- WORKING DATA -
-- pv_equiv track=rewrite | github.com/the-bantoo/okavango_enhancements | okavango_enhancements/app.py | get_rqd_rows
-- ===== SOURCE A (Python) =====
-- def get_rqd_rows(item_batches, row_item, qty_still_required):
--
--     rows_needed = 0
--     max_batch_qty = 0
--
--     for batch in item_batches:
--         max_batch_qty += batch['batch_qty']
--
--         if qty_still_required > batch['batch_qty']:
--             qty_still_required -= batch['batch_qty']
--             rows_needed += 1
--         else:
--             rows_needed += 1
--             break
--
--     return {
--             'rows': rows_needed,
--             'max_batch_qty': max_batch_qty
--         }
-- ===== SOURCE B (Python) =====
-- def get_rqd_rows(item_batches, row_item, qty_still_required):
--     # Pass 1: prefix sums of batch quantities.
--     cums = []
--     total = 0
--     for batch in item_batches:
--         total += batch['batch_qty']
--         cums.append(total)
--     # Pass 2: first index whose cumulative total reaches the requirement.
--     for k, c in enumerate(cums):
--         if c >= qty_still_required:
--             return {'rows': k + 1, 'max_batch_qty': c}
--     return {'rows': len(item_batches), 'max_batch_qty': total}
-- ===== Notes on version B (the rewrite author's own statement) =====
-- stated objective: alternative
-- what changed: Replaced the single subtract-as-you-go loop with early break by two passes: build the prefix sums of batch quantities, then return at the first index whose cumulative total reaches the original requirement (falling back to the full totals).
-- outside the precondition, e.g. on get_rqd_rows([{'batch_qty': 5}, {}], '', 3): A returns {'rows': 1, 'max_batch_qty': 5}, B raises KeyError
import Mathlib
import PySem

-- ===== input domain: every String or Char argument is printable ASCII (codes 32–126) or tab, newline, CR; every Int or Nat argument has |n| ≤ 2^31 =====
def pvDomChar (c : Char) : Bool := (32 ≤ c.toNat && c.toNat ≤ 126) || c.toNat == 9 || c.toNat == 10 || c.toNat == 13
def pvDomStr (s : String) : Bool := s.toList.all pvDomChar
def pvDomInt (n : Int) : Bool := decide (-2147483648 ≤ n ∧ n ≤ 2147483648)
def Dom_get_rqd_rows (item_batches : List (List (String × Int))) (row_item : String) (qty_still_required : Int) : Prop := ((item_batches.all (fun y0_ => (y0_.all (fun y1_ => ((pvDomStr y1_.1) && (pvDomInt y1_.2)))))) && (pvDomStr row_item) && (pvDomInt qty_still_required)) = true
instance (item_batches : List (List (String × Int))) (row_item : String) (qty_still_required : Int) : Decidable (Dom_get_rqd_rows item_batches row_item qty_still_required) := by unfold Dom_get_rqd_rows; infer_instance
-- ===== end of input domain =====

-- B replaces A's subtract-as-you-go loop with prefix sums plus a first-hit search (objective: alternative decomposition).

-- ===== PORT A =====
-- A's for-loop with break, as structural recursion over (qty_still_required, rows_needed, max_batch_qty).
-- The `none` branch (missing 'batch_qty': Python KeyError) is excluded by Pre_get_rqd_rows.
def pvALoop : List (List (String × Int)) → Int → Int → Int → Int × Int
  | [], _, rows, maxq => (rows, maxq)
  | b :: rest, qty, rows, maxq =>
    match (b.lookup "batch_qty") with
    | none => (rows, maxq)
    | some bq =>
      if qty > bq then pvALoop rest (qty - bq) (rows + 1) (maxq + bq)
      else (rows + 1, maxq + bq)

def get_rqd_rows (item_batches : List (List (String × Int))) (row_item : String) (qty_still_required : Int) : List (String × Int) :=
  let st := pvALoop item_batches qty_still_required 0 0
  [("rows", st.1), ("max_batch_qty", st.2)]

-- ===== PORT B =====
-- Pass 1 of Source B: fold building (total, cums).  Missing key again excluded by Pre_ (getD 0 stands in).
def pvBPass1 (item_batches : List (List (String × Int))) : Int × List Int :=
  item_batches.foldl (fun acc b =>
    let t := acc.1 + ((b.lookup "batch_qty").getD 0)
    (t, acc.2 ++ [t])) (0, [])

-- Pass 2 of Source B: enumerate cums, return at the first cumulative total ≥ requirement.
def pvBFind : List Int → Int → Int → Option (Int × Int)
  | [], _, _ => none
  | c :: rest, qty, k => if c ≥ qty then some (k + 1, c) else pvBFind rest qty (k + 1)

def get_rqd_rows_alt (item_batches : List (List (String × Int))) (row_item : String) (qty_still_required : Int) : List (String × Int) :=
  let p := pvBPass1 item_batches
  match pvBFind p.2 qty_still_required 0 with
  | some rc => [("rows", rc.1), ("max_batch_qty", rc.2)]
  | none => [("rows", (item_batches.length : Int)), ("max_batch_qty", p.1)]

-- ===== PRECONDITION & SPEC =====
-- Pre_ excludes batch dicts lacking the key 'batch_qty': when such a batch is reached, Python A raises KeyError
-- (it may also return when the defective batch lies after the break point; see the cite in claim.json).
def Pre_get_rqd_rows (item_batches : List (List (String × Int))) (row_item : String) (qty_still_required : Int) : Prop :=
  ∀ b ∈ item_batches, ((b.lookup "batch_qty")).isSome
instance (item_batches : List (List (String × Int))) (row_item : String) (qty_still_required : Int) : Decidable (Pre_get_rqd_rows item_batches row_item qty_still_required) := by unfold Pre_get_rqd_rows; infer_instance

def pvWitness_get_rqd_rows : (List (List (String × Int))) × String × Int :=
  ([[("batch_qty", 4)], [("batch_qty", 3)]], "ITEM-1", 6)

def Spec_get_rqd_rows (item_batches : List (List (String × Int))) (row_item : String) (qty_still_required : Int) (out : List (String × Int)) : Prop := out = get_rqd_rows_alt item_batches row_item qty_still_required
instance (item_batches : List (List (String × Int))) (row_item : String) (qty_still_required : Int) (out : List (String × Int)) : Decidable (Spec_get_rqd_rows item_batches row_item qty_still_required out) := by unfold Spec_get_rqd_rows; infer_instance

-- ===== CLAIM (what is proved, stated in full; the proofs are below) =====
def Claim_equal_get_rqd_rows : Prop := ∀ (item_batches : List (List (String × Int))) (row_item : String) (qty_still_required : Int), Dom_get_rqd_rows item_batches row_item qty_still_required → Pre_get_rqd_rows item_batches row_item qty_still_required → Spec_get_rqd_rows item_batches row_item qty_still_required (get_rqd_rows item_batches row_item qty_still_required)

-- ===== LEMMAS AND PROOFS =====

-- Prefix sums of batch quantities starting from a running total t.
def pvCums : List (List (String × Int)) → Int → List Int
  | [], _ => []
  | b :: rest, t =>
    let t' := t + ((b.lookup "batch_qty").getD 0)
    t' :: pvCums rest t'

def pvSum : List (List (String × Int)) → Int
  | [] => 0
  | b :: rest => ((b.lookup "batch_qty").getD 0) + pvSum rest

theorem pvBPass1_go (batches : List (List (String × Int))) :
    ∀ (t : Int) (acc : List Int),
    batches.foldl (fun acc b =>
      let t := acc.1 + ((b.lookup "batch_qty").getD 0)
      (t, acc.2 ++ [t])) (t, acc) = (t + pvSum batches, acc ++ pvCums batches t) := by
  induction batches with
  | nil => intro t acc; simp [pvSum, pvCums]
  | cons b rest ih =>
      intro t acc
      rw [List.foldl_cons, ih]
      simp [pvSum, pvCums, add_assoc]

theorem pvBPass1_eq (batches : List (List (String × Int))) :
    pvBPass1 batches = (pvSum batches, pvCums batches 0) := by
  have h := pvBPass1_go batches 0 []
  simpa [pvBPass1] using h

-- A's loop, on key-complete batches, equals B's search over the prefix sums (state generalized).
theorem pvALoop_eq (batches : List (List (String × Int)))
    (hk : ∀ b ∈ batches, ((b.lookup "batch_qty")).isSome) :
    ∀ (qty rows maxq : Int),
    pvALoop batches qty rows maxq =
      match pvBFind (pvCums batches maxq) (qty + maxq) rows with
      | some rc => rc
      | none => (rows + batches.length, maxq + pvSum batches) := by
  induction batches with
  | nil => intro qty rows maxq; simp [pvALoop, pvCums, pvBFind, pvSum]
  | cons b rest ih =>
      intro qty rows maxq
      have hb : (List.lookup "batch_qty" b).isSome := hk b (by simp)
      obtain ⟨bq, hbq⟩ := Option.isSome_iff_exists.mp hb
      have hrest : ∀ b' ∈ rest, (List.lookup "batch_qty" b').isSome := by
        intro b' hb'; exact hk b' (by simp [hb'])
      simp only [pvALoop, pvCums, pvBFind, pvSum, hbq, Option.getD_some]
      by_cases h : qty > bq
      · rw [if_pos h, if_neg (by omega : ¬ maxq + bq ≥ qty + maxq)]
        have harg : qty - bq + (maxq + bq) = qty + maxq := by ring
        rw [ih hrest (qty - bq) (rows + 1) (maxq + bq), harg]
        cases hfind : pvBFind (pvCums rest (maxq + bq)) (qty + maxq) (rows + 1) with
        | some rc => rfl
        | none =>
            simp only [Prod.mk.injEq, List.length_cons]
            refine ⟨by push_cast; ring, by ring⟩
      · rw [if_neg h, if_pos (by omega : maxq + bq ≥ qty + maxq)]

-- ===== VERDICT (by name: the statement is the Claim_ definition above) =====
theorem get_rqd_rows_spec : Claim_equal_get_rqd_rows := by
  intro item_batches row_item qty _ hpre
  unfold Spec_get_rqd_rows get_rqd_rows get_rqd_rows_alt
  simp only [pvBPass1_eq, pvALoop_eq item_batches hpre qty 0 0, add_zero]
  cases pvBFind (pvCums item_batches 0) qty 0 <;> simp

- WHAT YOU WILL DO -
Could you repeat exactly the lines in the listing above from the one with "-- ===== SOURCE A" down to the one with "if qty_still_required >"? Include both of those lines.

- FINISHED TASK -
-- ===== SOURCE A (Python) =====
-- def get_rqd_rows(item_batches, row_item, qty_still_required):
--
--     rows_needed = 0
--     max_batch_qty = 0
--
--     for batch in item_batches:
--         max_batch_qty += batch['batch_qty']
--
--         if qty_still_required > batch['batch_qty']:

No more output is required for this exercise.